Acting RBZ Governor, Dr Jesimen Chipika, made the announcement at the 11th Annual CEO Africa Roundtable Conference held in Victoria Falls, revealing that Zimbabwe’s reserves have surged from US$276 million in April 2024 to over US$900 million by September 2025.

“At this level, our reserves cover the ZiG reserve money more than four times,” Dr Chipika noted. “This provides the RBZ with strong capacity to intervene in the foreign exchange market, smooth out volatility, and sustain stability.”

Dr Chipika emphasised that accumulating a robust reserve base is vital to underpinning the ZiG’s stability and credibility, a key step towards transitioning to a mono-currency system.
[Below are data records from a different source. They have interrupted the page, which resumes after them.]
-- membership in the cut list = a '.' at that (Nat) index
theorem mem_pvCutsB (s : List Char) (i : Int) :
    i ∈ pvCutsB s ↔ ∃ (k : Nat) (hk : k < s.length), i = (k : Int) ∧ s[k] = '.' := by
  simp only [pvCutsB, List.mem_filterMap, PySem.List.mem_enumerate_iff]
  constructor
  · rintro ⟨p, ⟨k, hk, hp⟩, hif⟩
    subst hp
    by_cases hc : s[k] = '.'
    · refine ⟨k, hk, ?_, hc⟩
      simp [hc] at hif
      omega
    · simp [hc] at hif
  · rintro ⟨k, hk, rfl, hc⟩
    exact ⟨((0 + k : Int), s[k]), ⟨k, hk, rfl⟩, by simp [hc]⟩

-- every candidate is s itself or a dot-boundary prefix of s
theorem pvCands_sound (s c : List Char) (hc : c ∈ pvCandsB s) : c = s ∨ (c ++ ['.']) <+: s := by
  simp only [pvCandsB, List.mem_cons, List.mem_map, List.mem_reverse] at hc
  rcases hc with rfl | ⟨i, hi, rfl⟩
  · exact Or.inl rfl
  · obtain ⟨k, hk, rfl, hdot⟩ := (mem_pvCutsB s i).mp hi
    right
    rw [PySem.List.slice_to_natCast]
    have hdrop : s.drop k = '.' :: s.drop (k + 1) := by
      rw [← List.getElem_cons_drop hk, hdot]
    refine ⟨s.drop (k + 1), ?_⟩
    rw [List.append_assoc, List.singleton_append, ← hdrop, List.take_append_drop]

-- every module matching s is one of s's candidates
theorem pvCands_complete (s m : List Char) (hm : pvMatchA s m = true) : m ∈ pvCandsB s := by
  rcases (pvMatchA_iff s m).mp hm with rfl | ⟨t, ht⟩
  · exact List.mem_cons_self ..
  · subst ht
    have hk : m.length < (m ++ ['.'] ++ t).length := by
      simp only [List.length_append, List.length_cons, List.length_nil]; omega
    have hdot : (m ++ ['.'] ++ t)[m.length]'hk = '.' := by
      simp
    have htake : PySem.List.slice (m ++ ['.'] ++ t) none (some (m.length : Int)) = m := by
      rw [PySem.List.slice_to_natCast, List.append_assoc, List.take_left]
    have hcut : (m.length : Int) ∈ pvCutsB (m ++ ['.'] ++ t) :=
      (mem_pvCutsB _ _).mpr ⟨m.length, hk, rfl, hdot⟩
    exact List.mem_cons_of_mem _
      (List.mem_map.mpr ⟨(m.length : Int), List.mem_reverse.mpr hcut, htake⟩)

-- two distinct modules matching the same s: one is a dot-boundary prefix of the other
theorem pvMatch_cross (s m1 m2 : List Char) (h1 : pvMatchA s m1 = true) (h2 : pvMatchA s m2 = true)
    (hne : m1 ≠ m2) : pvMatchA m2 m1 = true ∨ pvMatchA m1 m2 = true := by
  have key : ∀ a b : List Char, a ++ ['.'] <+: b ++ ['.'] → a ≠ b → (a ++ ['.']) <+: b := by
    intro a b hab hneq
    have hlen : (a ++ ['.']).length ≤ (b ++ ['.']).length := hab.length_le
    simp only [List.length_append, List.length_cons, List.length_nil] at hlen
    have hlt : a.length < b.length := by
      rcases Nat.lt_or_ge a.length b.length with h | h
      · exact h
      · exact absurd (by simpa using hab.eq_of_length (by simp; omega)) hneq
    rw [List.prefix_iff_eq_take] at hab ⊢
    rw [List.take_append, Nat.sub_eq_zero_of_le (by simp; omega)] at hab
    simpa using hab
  rcases (pvMatchA_iff s m1).mp h1 with he1 | hp1
  · rcases (pvMatchA_iff s m2).mp h2 with he2 | hp2
    · exact absurd (he1.symm.trans he2) hne
    · exact Or.inr ((pvMatchA_iff m1 m2).mpr (Or.inr (he1 ▸ hp2)))
  · rcases (pvMatchA_iff s m2).mp h2 with he2 | hp2
    · exact Or.inl ((pvMatchA_iff m2 m1).mpr (Or.inr (he2 ▸ hp1)))
    · rcases List.prefix_or_prefix_of_prefix hp1 hp2 with hab | hba
      · exact Or.inl ((pvMatchA_iff m2 m1).mpr (Or.inr (key m1 m2 hab hne)))
      · exact Or.inr ((pvMatchA_iff m1 m2).mpr (Or.inr (key m2 m1 hba hne.symm)))

-- finite check: no table module is (equal to or) a dot-boundary prefix of another table module
set_option maxRecDepth 20000 in
theorem pvNoCross : ∀ e1 ∈ pvPairsB, ∀ e2 ∈ pvPairsB, pvMatchA e2.1 e1.1 = true → e1 = e2 := by decide

set_option maxRecDepth 20000 in
theorem pvKeysNodup : pvDictB.keys.Nodup := by decide

set_option maxRecDepth 20000 in
theorem pvItems : pvDictB.items = pvPairsB := by decide

-- the dict lookup of a table pair's key, and the pair read back from a successful lookup
theorem pvGet_of_mem (e : List Char × String) (he : e ∈ pvPairsB) : pvDictB.get? e.1 = some e.2 :=
  PySem.Dict.get?_of_mem_items pvDictB (by rw [pvItems]; exact he) pvKeysNodup

theorem pvMem_of_get (c : List Char) (q : String) (hg : pvDictB.get? c = some q) : (c, q) ∈ pvPairsB := by
  rw [← pvItems]; exact PySem.Dict.mem_items_of_get?_eq_some pvDictB hg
On inflation, the Acting Governor said the annual ZiG inflation rate—currently standing at 82.7 percent—was largely driven by a one-off price spike in October 2024. She projected a sharp decline to between 20 and 30 percent by the end of 2025, with a further drop to single-digit inflation in the short term. This, she said, aligns with the government’s goal of achieving double-digit inflation by year-end.

Dr Chipika reiterated that the transition to a ZiG-led economy would be gradual and market-driven, dependent on achieving macroeconomic stability. This includes maintaining sufficient reserves to cover at least three to six months of imports, alongside keeping inflation within the 3–7 percent target range.

“Building a solid foundation for the ZiG through fiscal discipline, reserve accumulation, and inflation control remains our top priority,” she affirmed.

The RBZ’s announcement marks a major confidence boost for both investors and the public, reflecting Zimbabwe’s ongoing efforts to stabilise its financial system and reinforce the local currency amid broader economic reforms.